Depreciation is charged so as to allocate the cost of assets less their residual value over their estimated useful lives, using the straight line method.

Depreciation is provided on the following basis:

Fixture, fittings, tools & equipment - 3 to 5 years straight line

The assets' residual values, useful lives and depreciation method are reviewed, and adjusted prospectively if appropriate, or if there is an indication of a significant change since the last reporting date.

Gains and losses on disposal are determined by comparing the proceeds with the carrying amount and are recognised in the Statement of Comprehensive Income.

Investments in subsidiaries
Investments in subsidiary undertakings are recognised at cost.

Stocks
Stocks are stated at the lower of cost and net realisable value, being the estimated selling price less costs to complete and sell. Cost is based on the cost of purchase on a first in, first out basis. Work in progress and finished goods include labour and attributable overheads.

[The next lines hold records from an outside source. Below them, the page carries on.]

-- pv_equiv track=rewrite | github.com/Ties020/Projects | Python/Image of symbol classifier/Results/prproject.py | tokenize_label
-- ===== SOURCE A (Python) =====
-- def tokenize_label(label):
--     tokens = []
--     i = 0
--     # Loop through label
--     while i < len(label):
--         char = label[i]
--         # If symbol is part of a Latex command, collect all parts of the command
--         if char == "\\":
--             i += 1
--             collectchar = char
--             while i < len(label) and label[i] != "{" and label[i] != " ":
--                 collectchar += label[i]
--                 i += 1
--             tokens.append(collectchar)
--         # Else, append symbol to the token list
--         else:
--             if char != " ":
--                 tokens.append(char)
--             i += 1
--     return tokens
-- ===== SOURCE B (Python) =====
-- def tokenize_label(label):
--     tokens = []
--     cmd = None  # LaTeX command currently being collected, if any
--     for ch in label:
--         if cmd is not None and ch != '{' and ch != ' ':
--             cmd += ch
--         else:
--             if cmd is not None:
--                 tokens.append(cmd)
--                 cmd = None
--             if ch == '\\':
--                 cmd = '\\'
--             elif ch != ' ':
--                 tokens.append(ch)
--     if cmd is not None:
--         tokens.append(cmd)
--     return tokens
-- ===== Notes on version B (the rewrite author's own statement) =====
-- stated objective: alternative
-- what changed: Replaced A's index-based outer while loop with a nested char-collecting inner while by a single for-each pass over the characters driving a two-state machine (current command or None), flushing the pending command token when a terminator arrives.
import Mathlib
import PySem

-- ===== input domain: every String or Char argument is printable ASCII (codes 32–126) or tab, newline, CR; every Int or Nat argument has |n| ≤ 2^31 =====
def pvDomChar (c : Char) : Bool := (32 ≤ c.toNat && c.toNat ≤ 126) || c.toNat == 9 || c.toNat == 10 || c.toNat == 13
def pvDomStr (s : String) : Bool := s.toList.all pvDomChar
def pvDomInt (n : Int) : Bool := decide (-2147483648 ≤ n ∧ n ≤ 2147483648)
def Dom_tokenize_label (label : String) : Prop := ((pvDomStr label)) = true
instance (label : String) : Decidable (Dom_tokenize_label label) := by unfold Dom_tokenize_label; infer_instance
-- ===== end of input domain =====

-- B replaces A's index-driven nested while loops by a one-pass state-machine fold; same O(n) cost, different structure.

-- ===== PORT A =====
-- inner while: collect command characters until '{' or ' ' (or end)
def pvCollectA (cs : List Char) (acc : String) : String × List Char :=
  match cs with
  | [] => (acc, [])
  | c :: cs' => if c ≠ '{' ∧ c ≠ ' ' then pvCollectA cs' (acc.push c) else (acc, c :: cs')

theorem pvCollectA_len (cs : List Char) (acc : String) :
    (pvCollectA cs acc).2.length ≤ cs.length := by
  induction cs generalizing acc with
  | nil => simp [pvCollectA]
  | cons c cs' ih =>
    simp only [pvCollectA]
    split
    · exact le_trans (ih _) (Nat.le_succ _)
    · simp

-- outer while loop of A, as recursion on the remaining characters
def pvTokA : List Char → List String
  | [] => []
  | c :: rest =>
    if c = '\\' then
      let p := pvCollectA rest "\\"
      p.1 :: pvTokA p.2
    else if c ≠ ' ' then String.mk [c] :: pvTokA rest
    else pvTokA rest
termination_by cs => cs.length
decreasing_by
  · exact Nat.lt_succ_of_le (pvCollectA_len rest "\\")
  · simp
  · simp

def tokenize_label (label : String) : List String := pvTokA label.toList

-- ===== PORT B =====
-- one step of the state machine: state = (tokens so far, pending command or none)
def pvStepB (st : List String × Option String) (ch : Char) : List String × Option String :=
  match st.2 with
  | some cmd =>
    if ch ≠ '{' ∧ ch ≠ ' ' then (st.1, some (cmd.push ch))
    else if ch = '\\' then (st.1 ++ [cmd], some "\\")
    else if ch ≠ ' ' then (st.1 ++ [cmd, String.mk [ch]], none)
    else (st.1 ++ [cmd], none)
  | none =>
    if ch = '\\' then (st.1, some "\\")
    else if ch ≠ ' ' then (st.1 ++ [String.mk [ch]], none)
    else (st.1, none)

def tokenize_label_alt (label : String) : List String :=
  let st := label.toList.foldl pvStepB ([], none)
  st.1 ++ (match st.2 with | some cmd => [cmd] | none => [])

-- ===== PRECONDITION & SPEC =====
def Spec_tokenize_label (label : String) (out : List String) : Prop := out = tokenize_label_alt label
instance (label : String) (out : List String) : Decidable (Spec_tokenize_label label out) := by unfold Spec_tokenize_label; infer_instance

-- ===== CLAIM (what is proved, stated in full; the proofs are below) =====
def Claim_equal_tokenize_label : Prop := ∀ (label : String), Dom_tokenize_label label → Spec_tokenize_label label (tokenize_label label)

-- ===== LEMMAS AND PROOFS =====
def pvFinish (st : List String × Option String) : List String :=
  st.1 ++ (match st.2 with | some cmd => [cmd] | none => [])

theorem tokA_bs (rest : List Char) :
    pvTokA ('\\' :: rest) = (pvCollectA rest "\\").1 :: pvTokA (pvCollectA rest "\\").2 := by
  simp [pvTokA]

theorem tokA_other (c : Char) (rest : List Char) (hb : c ≠ '\\') (hs : c ≠ ' ') :
    pvTokA (c :: rest) = String.mk [c] :: pvTokA rest := by
  simp [pvTokA, hb, hs]

theorem tokA_space (rest : List Char) : pvTokA (' ' :: rest) = pvTokA rest := by
  simp [pvTokA]

theorem collectA_go (c : Char) (rest : List Char) (cmd : String) (h : c ≠ '{' ∧ c ≠ ' ') :
    pvCollectA (c :: rest) cmd = pvCollectA rest (cmd.push c) := by
  simp [pvCollectA, h]

theorem collectA_stop (c : Char) (rest : List Char) (cmd : String) (h : ¬ (c ≠ '{' ∧ c ≠ ' ')) :
    pvCollectA (c :: rest) cmd = (cmd, c :: rest) := by
  simp only [pvCollectA, if_neg h]

theorem pvKey (cs : List Char) :
    (∀ toks, pvFinish (cs.foldl pvStepB (toks, none)) = toks ++ pvTokA cs) ∧
    (∀ toks cmd, pvFinish (cs.foldl pvStepB (toks, some cmd)) =
      toks ++ (pvCollectA cs cmd).1 :: pvTokA (pvCollectA cs cmd).2) := by
  induction cs with
  | nil => simp [pvFinish, pvTokA, pvCollectA]
  | cons c rest ih =>
    constructor
    · intro toks
      by_cases hb : c = '\\'
      · subst hb
        simp only [List.foldl_cons, pvStepB, if_true]
        rw [ih.2, tokA_bs]
      · by_cases hs : c = ' '
        · subst hs
          simp only [List.foldl_cons, pvStepB]
          rw [if_neg (by decide), if_neg (by simp), ih.1, tokA_space]
        · simp only [List.foldl_cons, pvStepB]
          rw [if_neg hb, if_pos hs, ih.1, tokA_other c rest hb hs]
          simp
    · intro toks cmd
      by_cases hgo : c ≠ '{' ∧ c ≠ ' '
      · simp only [List.foldl_cons, pvStepB, if_pos hgo]
        rw [ih.2, collectA_go c rest cmd hgo]
      · have hstop : c = '{' ∨ c = ' ' := by
          by_cases h1 : c = '{'
          · exact Or.inl h1
          · exact Or.inr (by by_contra h2; exact hgo ⟨h1, h2⟩)
        rw [collectA_stop c rest cmd hgo]
        simp only [List.foldl_cons, pvStepB, if_neg hgo]
        rcases hstop with h | h
        · subst h
          rw [if_neg (by decide), if_pos (by decide), ih.1,
            tokA_other '{' rest (by decide) (by decide)]
          simp
        · subst h
          rw [if_neg (by decide), if_neg (by simp), ih.1, tokA_space]
          simp

-- ===== VERDICT (by name: the statement is the Claim_ definition above) =====
theorem tokenize_label_spec : Claim_equal_tokenize_label := by
  intro label _
  unfold Spec_tokenize_label tokenize_label tokenize_label_alt
  have h := (pvKey label.toList).1 []
  simpa [pvFinish] using h.symm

At each reporting date, stocks are assessed for impairment. If stocks are impaired, the carrying amount is reduced to its selling price less costs to complete and sell. The impairment loss is recognised immediately in the Statement of Comprehensive Income.

Renelec Chalgrove Limited (Registered number: 03060329)

Notes to the Financial Statements - continued
for the Year Ended 30 September 2024

2. ACCOUNTING POLICIES - continued

Financial instruments
The company only enters into basic financial instrument transactions that result in the recognition of financial assets and liabilities like trade and other debtors and creditors, loans from banks and other third parties and loans to and from related parties.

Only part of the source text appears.